──────── Entries supplied ────────

-- pv_equiv track=rewrite | github.com/Amorkriz/__python__ | __function__.py | getC_RGB
-- ===== SOURCE A (Python) =====
-- def getC_RGB(R,G,B):
--     '''
--     这个函数可以通过输入RGB的值获得该RGB值的表块是多少（C[0]到C[7]中的一个）
--     '''
--     count = [0 for _ in range(8)]
--     if R==0:
--         i=0
--     else:
--         i = (R//10)+1
--     if G==0:
--         j=0
--     else:
--         j = (G//10)+1
--     if B==0:
--         k=0
--     else:
--         k = (B//10)+1
--     if ((k%2==0)&(j%2==0)&(i%2==0)):
--         count[0] += 1
--     if ((k%2==0)&(j%2==0)&(i%2==1)):
--         count[1] += 1
--     if ((k%2==0)&(j%2==1)&(i%2==0)):
--         count[2] += 1
--     if ((k%2==0)&(j%2==1)&(i%2==1)):
--         count[3] += 1
--     if ((k%2==1)&(j%2==0)&(i%2==0)):
--         count[4] += 1
--     if ((k%2==1)&(j%2==0)&(i%2==1)):
--         count[5] += 1
--     if ((k%2==1)&(j%2==1)&(i%2==0)):
--         count[6] += 1
--     if ((k%2==1)&(j%2==1)&(i%2==1)):
--         count[7] += 1
--     C = count.index(1)
--     return C
-- ===== SOURCE B (Python) =====
-- def getC_RGB(R, G, B):
--     # Closed-form bucket: binary code from the three parities, same ordering as A's table.
--     i = 0 if R == 0 else (R // 10) + 1
--     j = 0 if G == 0 else (G // 10) + 1
--     k = 0 if B == 0 else (B // 10) + 1
--     return int(i % 2 + 2 * (j % 2) + 4 * (k % 2))
-- ===== Notes on version B (the rewrite author's own statement) =====
-- stated objective: simpler
-- what changed: Replaces the 8-slot count table, eight parity conditionals and the count.index(1) scan with a direct closed-form bucket number i%2 + 2*(j%2) + 4*(k%2).
import Mathlib
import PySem

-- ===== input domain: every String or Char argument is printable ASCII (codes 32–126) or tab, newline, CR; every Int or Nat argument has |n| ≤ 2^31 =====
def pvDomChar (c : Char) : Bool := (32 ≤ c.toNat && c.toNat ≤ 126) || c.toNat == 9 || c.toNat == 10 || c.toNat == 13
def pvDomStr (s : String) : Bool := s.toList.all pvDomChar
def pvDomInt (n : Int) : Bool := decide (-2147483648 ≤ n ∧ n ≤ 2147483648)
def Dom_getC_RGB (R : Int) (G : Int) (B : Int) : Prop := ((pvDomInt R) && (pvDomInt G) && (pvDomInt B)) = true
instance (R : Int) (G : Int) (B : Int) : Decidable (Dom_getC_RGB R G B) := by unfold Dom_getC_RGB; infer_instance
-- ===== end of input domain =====

-- B replaces A's 8-slot count table, eight conditionals and count.index(1) scan by the closed-form bucket i%2 + 2*(j%2) + 4*(k%2) (simpler).


-- ===== PORT A =====
def getC_RGB (R : Int) (G : Int) (B : Int) : Int :=
  let count : List Int := (List.range 8).map (fun _ => 0)
  let i : Int := if R == 0 then 0 else PySem.Int.floordiv R 10 + 1
  let j : Int := if G == 0 then 0 else PySem.Int.floordiv G 10 + 1
  let k : Int := if B == 0 then 0 else PySem.Int.floordiv B 10 + 1
  let count := if (PySem.Int.mod k 2 == 0) && (PySem.Int.mod j 2 == 0) && (PySem.Int.mod i 2 == 0) then count.set 0 (count.getD 0 0 + 1) else count
  let count := if (PySem.Int.mod k 2 == 0) && (PySem.Int.mod j 2 == 0) && (PySem.Int.mod i 2 == 1) then count.set 1 (count.getD 1 0 + 1) else count
  let count := if (PySem.Int.mod k 2 == 0) && (PySem.Int.mod j 2 == 1) && (PySem.Int.mod i 2 == 0) then count.set 2 (count.getD 2 0 + 1) else count
  let count := if (PySem.Int.mod k 2 == 0) && (PySem.Int.mod j 2 == 1) && (PySem.Int.mod i 2 == 1) then count.set 3 (count.getD 3 0 + 1) else count
  let count := if (PySem.Int.mod k 2 == 1) && (PySem.Int.mod j 2 == 0) && (PySem.Int.mod i 2 == 0) then count.set 4 (count.getD 4 0 + 1) else count
  let count := if (PySem.Int.mod k 2 == 1) && (PySem.Int.mod j 2 == 0) && (PySem.Int.mod i 2 == 1) then count.set 5 (count.getD 5 0 + 1) else count
  let count := if (PySem.Int.mod k 2 == 1) && (PySem.Int.mod j 2 == 1) && (PySem.Int.mod i 2 == 0) then count.set 6 (count.getD 6 0 + 1) else count
  let count := if (PySem.Int.mod k 2 == 1) && (PySem.Int.mod j 2 == 1) && (PySem.Int.mod i 2 == 1) then count.set 7 (count.getD 7 0 + 1) else count
  -- count.index(1): exactly one slot holds 1 (the parity cases are exhaustive and exclusive), so index? is always some
  (PySem.List.index? count 1).getD 0

-- ===== PORT B =====
def getC_RGB_alt (R : Int) (G : Int) (B : Int) : Int :=
  let i : Int := if R == 0 then 0 else PySem.Int.floordiv R 10 + 1
  let j : Int := if G == 0 then 0 else PySem.Int.floordiv G 10 + 1
  let k : Int := if B == 0 then 0 else PySem.Int.floordiv B 10 + 1
  PySem.Int.mod i 2 + 2 * PySem.Int.mod j 2 + 4 * PySem.Int.mod k 2

-- ===== PRECONDITION & SPEC =====
def Spec_getC_RGB (R : Int) (G : Int) (B : Int) (out : Int) : Prop := out = getC_RGB_alt R G B
instance (R : Int) (G : Int) (B : Int) (out : Int) : Decidable (Spec_getC_RGB R G B out) := by unfold Spec_getC_RGB; infer_instance

-- ===== CLAIM (what is proved, stated in full; the proofs are below) =====
def Claim_equal_getC_RGB : Prop := ∀ (R : Int) (G : Int) (B : Int), Dom_getC_RGB R G B → Spec_getC_RGB R G B (getC_RGB R G B)

-- ===== LEMMAS AND PROOFS =====
-- Proof-only abbreviation of A's body after i,j,k are fixed (used to generalize over i j k).
def getC_RGB_parityA (i j k : Int) : Int :=
  let count : List Int := (List.range 8).map (fun _ => 0)
  let count := if (PySem.Int.mod k 2 == 0) && (PySem.Int.mod j 2 == 0) && (PySem.Int.mod i 2 == 0) then count.set 0 (count.getD 0 0 + 1) else count
  let count := if (PySem.Int.mod k 2 == 0) && (PySem.Int.mod j 2 == 0) && (PySem.Int.mod i 2 == 1) then count.set 1 (count.getD 1 0 + 1) else count
  let count := if (PySem.Int.mod k 2 == 0) && (PySem.Int.mod j 2 == 1) && (PySem.Int.mod i 2 == 0) then count.set 2 (count.getD 2 0 + 1) else count
  let count := if (PySem.Int.mod k 2 == 0) && (PySem.Int.mod j 2 == 1) && (PySem.Int.mod i 2 == 1) then count.set 3 (count.getD 3 0 + 1) else count
  let count := if (PySem.Int.mod k 2 == 1) && (PySem.Int.mod j 2 == 0) && (PySem.Int.mod i 2 == 0) then count.set 4 (count.getD 4 0 + 1) else count
  let count := if (PySem.Int.mod k 2 == 1) && (PySem.Int.mod j 2 == 0) && (PySem.Int.mod i 2 == 1) then count.set 5 (count.getD 5 0 + 1) else count
  let count := if (PySem.Int.mod k 2 == 1) && (PySem.Int.mod j 2 == 1) && (PySem.Int.mod i 2 == 0) then count.set 6 (count.getD 6 0 + 1) else count
  let count := if (PySem.Int.mod k 2 == 1) && (PySem.Int.mod j 2 == 1) && (PySem.Int.mod i 2 == 1) then count.set 7 (count.getD 7 0 + 1) else count
  (PySem.List.index? count 1).getD 0

-- ===== VERDICT (by name: the statement is the Claim_ definition above) =====
-- For any i j k, A's table-and-scan equals B's closed form, by the 8 parity cases.
theorem parity_cases (i j k : Int) :
    getC_RGB_parityA i j k = PySem.Int.mod i 2 + 2 * PySem.Int.mod j 2 + 4 * PySem.Int.mod k 2 := by
  have hi := Int.emod_two_eq i
  have hj := Int.emod_two_eq j
  have hk := Int.emod_two_eq k
  rcases hi with hi | hi <;> rcases hj with hj | hj <;> rcases hk with hk | hk <;>
    simp [getC_RGB_parityA, PySem.Int.mod_eq_emod_of_pos, hi, hj, hk,
      Int.dvd_iff_emod_eq_zero, PySem.List.index?] <;> decide

theorem getC_RGB_spec : Claim_equal_getC_RGB := by
  intro R G B _
  show getC_RGB R G B = getC_RGB_alt R G B
  unfold getC_RGB getC_RGB_alt
  exact parity_cases _ _ _
-- pv_equiv track=rewrite | github.com/mttue7/EscalonamentoPY | Escalonamento.py | menorValorComp
-- ===== SOURCE A (Python) =====
-- def menorValorComp(vetor,valorComparado):
--     menorValor = 0
--     while(vetor[menorValor]<valorComparado):
--         menorValor += 1
--
--     for i in range(menorValor,len(vetor)):
--         if(vetor[i]<=vetor[menorValor] and vetor[i] >= valorComparado):
--             menorValor = i
--     return menorValor
-- ===== SOURCE B (Python) =====
-- def menorValorComp(vetor, valorComparado):
--     m = min(v for v in vetor if v >= valorComparado)
--     return len(vetor) - 1 - vetor[::-1].index(m)
-- ===== Notes on version B (the rewrite author's own statement) =====
-- stated objective: simpler
-- what changed: Replaces A's while-scan plus index-tracking for-loop by a direct computation: take the minimum of the values >= valorComparado and return the last index holding it via .index on the reversed list.
import Mathlib
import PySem

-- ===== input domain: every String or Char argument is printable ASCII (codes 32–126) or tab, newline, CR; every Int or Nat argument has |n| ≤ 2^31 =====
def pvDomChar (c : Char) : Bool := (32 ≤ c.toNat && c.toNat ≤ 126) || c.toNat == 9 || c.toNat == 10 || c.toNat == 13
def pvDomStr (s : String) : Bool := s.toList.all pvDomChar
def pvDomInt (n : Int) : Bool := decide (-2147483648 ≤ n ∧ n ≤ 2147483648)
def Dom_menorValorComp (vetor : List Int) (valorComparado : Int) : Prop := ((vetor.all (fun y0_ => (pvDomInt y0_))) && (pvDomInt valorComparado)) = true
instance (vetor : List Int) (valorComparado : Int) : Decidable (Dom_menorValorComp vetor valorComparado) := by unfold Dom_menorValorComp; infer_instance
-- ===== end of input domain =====

-- B replaces A's while-scan + index fold by "minimum of the qualifying values, then the last
-- index of that minimum via reversed .index"; objective: simpler.

-- ===== PORT A =====
-- the while loop: advance until vetor[menorValor] >= valorComparado; running off the end is
-- Python's IndexError, excluded by Pre_ (the out-of-range branch is unreached under Pre_)
def menorValorCompWhile (vetor : List Int) (valorComparado : Int) (menorValor : Nat) : Nat :=
  if h : menorValor < vetor.length then
    if vetor[menorValor] < valorComparado then
      menorValorCompWhile vetor valorComparado (menorValor + 1)
    else menorValor
  else menorValor
termination_by vetor.length - menorValor

def menorValorComp (vetor : List Int) (valorComparado : Int) : Int :=
  let start : Int := menorValorCompWhile vetor valorComparado 0
  -- for i in range(menorValor, len(vetor)): all accesses are in range, so pyGetD's default is never used
  (PySem.List.pyRange start (vetor.length) 1).foldl
    (fun menorValor i =>
      if PySem.List.pyGetD vetor i 0 ≤ PySem.List.pyGetD vetor menorValor 0 ∧
         valorComparado ≤ PySem.List.pyGetD vetor i 0 then i else menorValor)
    start

-- ===== PORT B =====
def menorValorComp_alt (vetor : List Int) (valorComparado : Int) : Int :=
  -- m = min(v for v in vetor if v >= valorComparado); Python min raises on an empty sequence, excluded by Pre_
  let m : Int := (PySem.List.min? (vetor.filter (fun v => valorComparado ≤ v)) (fun x => x)).getD 0
  -- vetor[::-1]
  let rev : List Int := (PySem.List.slice? vetor none none (-1)).getD []
  -- .index(m); under Pre_, m occurs in vetor, so it never raises
  let j : Nat := (PySem.List.index? rev m).getD 0
  (vetor.length : Int) - 1 - (j : Int)

-- ===== PRECONDITION & SPEC =====
-- Pre_: some element meets the threshold; otherwise A raises IndexError (and B raises ValueError)
def Pre_menorValorComp (vetor : List Int) (valorComparado : Int) : Prop :=
  ∃ v ∈ vetor, valorComparado ≤ v
instance (vetor : List Int) (valorComparado : Int) : Decidable (Pre_menorValorComp vetor valorComparado) := by
  unfold Pre_menorValorComp; infer_instance
def pvWitness_menorValorComp : List Int × Int := ([3, 1, 2], 1)

def Spec_menorValorComp (vetor : List Int) (valorComparado : Int) (out : Int) : Prop := out = menorValorComp_alt vetor valorComparado
instance (vetor : List Int) (valorComparado : Int) (out : Int) : Decidable (Spec_menorValorComp vetor valorComparado out) := by unfold Spec_menorValorComp; infer_instance

-- ===== CLAIM (what is proved, stated in full; the proofs are below) =====
def Claim_equal_menorValorComp : Prop := ∀ (vetor : List Int) (valorComparado : Int), Dom_menorValorComp vetor valorComparado → Pre_menorValorComp vetor valorComparado → Spec_menorValorComp vetor valorComparado (menorValorComp vetor valorComparado)

-- ===== LEMMAS AND PROOFS =====

-- the while loop returns the first index ≥ s whose value meets the threshold
theorem while_spec (vetor : List Int) (c : Int)
    (s : Nat) (hex : ∃ q, ∃ hq : q < vetor.length, s ≤ q ∧ c ≤ vetor[q]) :
    ∃ ht : menorValorCompWhile vetor c s < vetor.length,
      c ≤ vetor[menorValorCompWhile vetor c s] ∧ s ≤ menorValorCompWhile vetor c s ∧
      ∀ i (hi : i < vetor.length), s ≤ i → i < menorValorCompWhile vetor c s → vetor[i] < c := by
  obtain ⟨q, hq, hsq, hcq⟩ := hex
  have hs : s < vetor.length := lt_of_le_of_lt hsq hq
  rw [menorValorCompWhile, dif_pos hs]
  by_cases hvs : vetor[s] < c
  · rw [if_pos hvs]
    have hsq' : s + 1 ≤ q := by
      rcases Nat.eq_or_lt_of_le hsq with h | h
      · subst h; exact absurd hcq (not_le.mpr hvs)
      · omega
    obtain ⟨ht, h1, h2, h3⟩ := while_spec vetor c (s + 1) ⟨q, hq, hsq', hcq⟩
    exact ⟨ht, h1, by omega, fun i hi hsi hit =>
      if h : s = i then by subst h; exact hvs else h3 i hi (by omega) hit⟩
  · rw [if_neg hvs]
    exact ⟨hs, not_lt.mp hvs, le_refl _, fun i hi hsi hit => absurd hit (by omega)⟩
termination_by vetor.length - s

-- A's for-loop, started strictly after the last occurrence k of the minimum m: no update fires
theorem fold_after (vetor : List Int) (c m : Int) (k : Nat)
    (hmin : ∀ i (hi : i < vetor.length), c ≤ vetor[i] → m ≤ vetor[i])
    (hlast : ∀ i (hi : i < vetor.length), k < i → vetor[i] ≠ m)
    (t : Nat) (hkt : k < t) (a : Nat) (ha : a < vetor.length) (ham : vetor[a] = m) :
    (PySem.List.pyRange (t : Int) (vetor.length) 1).foldl
      (fun acc i => if PySem.List.pyGetD vetor i 0 ≤ PySem.List.pyGetD vetor acc 0 ∧
          c ≤ PySem.List.pyGetD vetor i 0 then i else acc) (a : Int) = (a : Int) := by
  by_cases hlen : t < vetor.length
  · rw [PySem.List.pyRange_one_cons (by exact_mod_cast hlen), List.foldl_cons]
    have hgt : PySem.List.pyGetD vetor (t : Int) 0 = vetor[t] := by
      rw [PySem.List.pyGetD_natCast]; exact List.getD_eq_getElem _ _ hlen
    have hga : PySem.List.pyGetD vetor (a : Int) 0 = vetor[a] := by
      rw [PySem.List.pyGetD_natCast]; exact List.getD_eq_getElem _ _ ha
    have hcond : ¬ (PySem.List.pyGetD vetor (t : Int) 0 ≤ PySem.List.pyGetD vetor (a : Int) 0 ∧
        c ≤ PySem.List.pyGetD vetor (t : Int) 0) := by
      rw [hgt, hga, ham]
      rintro ⟨h1, h2⟩
      exact hlast t hlen hkt (le_antisymm h1 (hmin t hlen h2))
    rw [if_neg hcond]
    rw [show ((t : Int) + 1) = ((t + 1 : Nat) : Int) by push_cast; ring]
    exact fold_after vetor c m k hmin hlast (t + 1) (by omega) a ha ham
  · rw [PySem.List.pyRange_one_eq_nil (by exact_mod_cast not_lt.mp hlen)]
    rfl
termination_by vetor.length - t

-- A's for-loop, started at or before k with a qualifying accumulator, ends exactly at k
theorem fold_before (vetor : List Int) (c m : Int) (k : Nat) (hk : k < vetor.length)
    (hvk : vetor[k] = m) (hcm : c ≤ m)
    (hmin : ∀ i (hi : i < vetor.length), c ≤ vetor[i] → m ≤ vetor[i])
    (hlast : ∀ i (hi : i < vetor.length), k < i → vetor[i] ≠ m)
    (t : Nat) (htk : t ≤ k) (a : Nat) (ha : a < vetor.length) (hca : c ≤ vetor[a]) :
    (PySem.List.pyRange (t : Int) (vetor.length) 1).foldl
      (fun acc i => if PySem.List.pyGetD vetor i 0 ≤ PySem.List.pyGetD vetor acc 0 ∧
          c ≤ PySem.List.pyGetD vetor i 0 then i else acc) (a : Int) = (k : Int) := by
  have hlen : t < vetor.length := lt_of_le_of_lt htk hk
  rw [PySem.List.pyRange_one_cons (by exact_mod_cast hlen), List.foldl_cons]
  have hgt : PySem.List.pyGetD vetor (t : Int) 0 = vetor[t] := by
    rw [PySem.List.pyGetD_natCast]; exact List.getD_eq_getElem _ _ hlen
  have hga : PySem.List.pyGetD vetor (a : Int) 0 = vetor[a] := by
    rw [PySem.List.pyGetD_natCast]; exact List.getD_eq_getElem _ _ ha
  have hcast : ((t : Int) + 1) = ((t + 1 : Nat) : Int) := by push_cast; ring
  rcases Nat.eq_or_lt_of_le htk with hEq | hlt
  · subst hEq
    rw [if_pos ⟨by rw [hgt, hga, hvk]; exact hmin a ha hca, by rw [hgt, hvk]; exact hcm⟩]
    rw [hcast]
    exact fold_after vetor c m t hmin hlast (t + 1) (by omega) t hlen hvk
  · by_cases hcond : PySem.List.pyGetD vetor (t : Int) 0 ≤ PySem.List.pyGetD vetor (a : Int) 0 ∧
        c ≤ PySem.List.pyGetD vetor (t : Int) 0
    · rw [if_pos hcond, hcast]
      exact fold_before vetor c m k hk hvk hcm hmin hlast (t + 1) hlt t hlen
        (by rw [← hgt]; exact hcond.2)
    · rw [if_neg hcond, hcast]
      exact fold_before vetor c m k hk hvk hcm hmin hlast (t + 1) hlt a ha hca
termination_by vetor.length - t

-- ===== VERDICT (by name: the statement is the Claim_ definition above) =====
theorem menorValorComp_spec : Claim_equal_menorValorComp := by
  intro vetor c _ hpre
  unfold Spec_menorValorComp
  obtain ⟨v0, hv0, hc0⟩ := hpre
  -- the minimum mv of the qualifying values
  have hv0f : v0 ∈ vetor.filter (fun v => decide (c ≤ v)) :=
    List.mem_filter.mpr ⟨hv0, by simpa⟩
  obtain ⟨mv, hmv⟩ : ∃ mv,
      PySem.List.min? (vetor.filter (fun v => decide (c ≤ v))) (fun x => x) = some mv := by
    cases h : PySem.List.min? (vetor.filter (fun v => decide (c ≤ v))) (fun x => x) with
    | none => rw [PySem.List.min?_eq_none_iff] at h; rw [h] at hv0f; cases hv0f
    | some mv => exact ⟨mv, rfl⟩
  have hmvf := PySem.List.min?_mem hmv
  have hmv_mem : mv ∈ vetor := (List.mem_filter.mp hmvf).1
  have hcm : c ≤ mv := by have := (List.mem_filter.mp hmvf).2; simpa using this
  have hmin : ∀ i (hi : i < vetor.length), c ≤ vetor[i] → mv ≤ vetor[i] := by
    intro i hi hci
    exact PySem.List.min?_isMin hmv vetor[i]
      (List.mem_filter.mpr ⟨List.getElem_mem hi, by simpa⟩)
  -- the last occurrence of mv, via .index on the reversed list
  obtain ⟨j, hj⟩ := Option.isSome_iff_exists.mp
    ((PySem.List.index?_isSome_iff vetor.reverse mv).mpr (List.mem_reverse.mpr hmv_mem))
  obtain ⟨pre, suf, hdec, hlenpre, hnotin⟩ := (PySem.List.index?_eq_some_iff _ _ _).mp hj
  have hvet : vetor = suf.reverse ++ mv :: pre.reverse := by
    have h := congrArg List.reverse hdec
    simpa using h
  have hlen_eq : vetor.length = suf.length + 1 + pre.length := by
    rw [hvet]; simp; omega
  have hk : suf.length < vetor.length := by omega
  have hvk : vetor[suf.length]'hk = mv := by
    rw [List.getElem_of_eq hvet, List.getElem_append_right (by rw [List.length_reverse])]
    simp
  have hlast : ∀ i (hi : i < vetor.length), suf.length < i → vetor[i] ≠ mv := by
    intro i hi hki
    rw [List.getElem_of_eq hvet, List.getElem_append_right (by rw [List.length_reverse]; omega)]
    rw [List.getElem_cons]
    split
    · next h0 => exfalso; rw [List.length_reverse] at h0; omega
    · intro h
      exact hnotin (List.mem_reverse.mp (h ▸ List.getElem_mem _))
  -- the while loop lands at or before suf.length
  obtain ⟨ht, hct, _, hfirst⟩ :=
    while_spec vetor c 0 ⟨suf.length, hk, Nat.zero_le _, by rw [hvk]; exact hcm⟩
  have htk : menorValorCompWhile vetor c 0 ≤ suf.length := by
    by_contra h
    exact absurd (hvk ▸ hcm) (not_le.mpr (hfirst suf.length hk (Nat.zero_le _) (by omega)))
  -- evaluate both ports
  simp only [menorValorComp, menorValorComp_alt, PySem.List.slice?_none_none_neg_one,
    Option.getD_some, hmv, hj]
  rw [fold_before vetor c mv suf.length hk hvk hcm hmin hlast
    (menorValorCompWhile vetor c 0) htk (menorValorCompWhile vetor c 0) ht hct]
  rw [hlenpre] at *
  push_cast [hlen_eq]
  ring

────────

- [Instructions to follow]:
The required output is every line above from the one with "let j : Nat" down to the one with "exact ⟨hs, not_lt.mp", restated word for word, ends included.

- [Result for this task]:
  let j : Nat := (PySem.List.index? rev m).getD 0
  (vetor.length : Int) - 1 - (j : Int)

-- ===== PRECONDITION & SPEC =====
-- Pre_: some element meets the threshold; otherwise A raises IndexError (and B raises ValueError)
def Pre_menorValorComp (vetor : List Int) (valorComparado : Int) : Prop :=
  ∃ v ∈ vetor, valorComparado ≤ v
instance (vetor : List Int) (valorComparado : Int) : Decidable (Pre_menorValorComp vetor valorComparado) := by
  unfold Pre_menorValorComp; infer_instance
def pvWitness_menorValorComp : List Int × Int := ([3, 1, 2], 1)

def Spec_menorValorComp (vetor : List Int) (valorComparado : Int) (out : Int) : Prop := out = menorValorComp_alt vetor valorComparado
instance (vetor : List Int) (valorComparado : Int) (out : Int) : Decidable (Spec_menorValorComp vetor valorComparado out) := by unfold Spec_menorValorComp; infer_instance

-- ===== CLAIM (what is proved, stated in full; the proofs are below) =====
def Claim_equal_menorValorComp : Prop := ∀ (vetor : List Int) (valorComparado : Int), Dom_menorValorComp vetor valorComparado → Pre_menorValorComp vetor valorComparado → Spec_menorValorComp vetor valorComparado (menorValorComp vetor valorComparado)

-- ===== LEMMAS AND PROOFS =====

-- the while loop returns the first index ≥ s whose value meets the threshold
theorem while_spec (vetor : List Int) (c : Int)
    (s : Nat) (hex : ∃ q, ∃ hq : q < vetor.length, s ≤ q ∧ c ≤ vetor[q]) :
    ∃ ht : menorValorCompWhile vetor c s < vetor.length,
      c ≤ vetor[menorValorCompWhile vetor c s] ∧ s ≤ menorValorCompWhile vetor c s ∧
      ∀ i (hi : i < vetor.length), s ≤ i → i < menorValorCompWhile vetor c s → vetor[i] < c := by
  obtain ⟨q, hq, hsq, hcq⟩ := hex
  have hs : s < vetor.length := lt_of_le_of_lt hsq hq
  rw [menorValorCompWhile, dif_pos hs]
  by_cases hvs : vetor[s] < c
  · rw [if_pos hvs]
    have hsq' : s + 1 ≤ q := by
      rcases Nat.eq_or_lt_of_le hsq with h | h
      · subst h; exact absurd hcq (not_le.mpr hvs)
      · omega
    obtain ⟨ht, h1, h2, h3⟩ := while_spec vetor c (s + 1) ⟨q, hq, hsq', hcq⟩
    exact ⟨ht, h1, by omega, fun i hi hsi hit =>
      if h : s = i then by subst h; exact hvs else h3 i hi (by omega) hit⟩
  · rw [if_neg hvs]
    exact ⟨hs, not_lt.mp hvs, le_refl _, fun i hi hsi hit => absurd hit (by omega)⟩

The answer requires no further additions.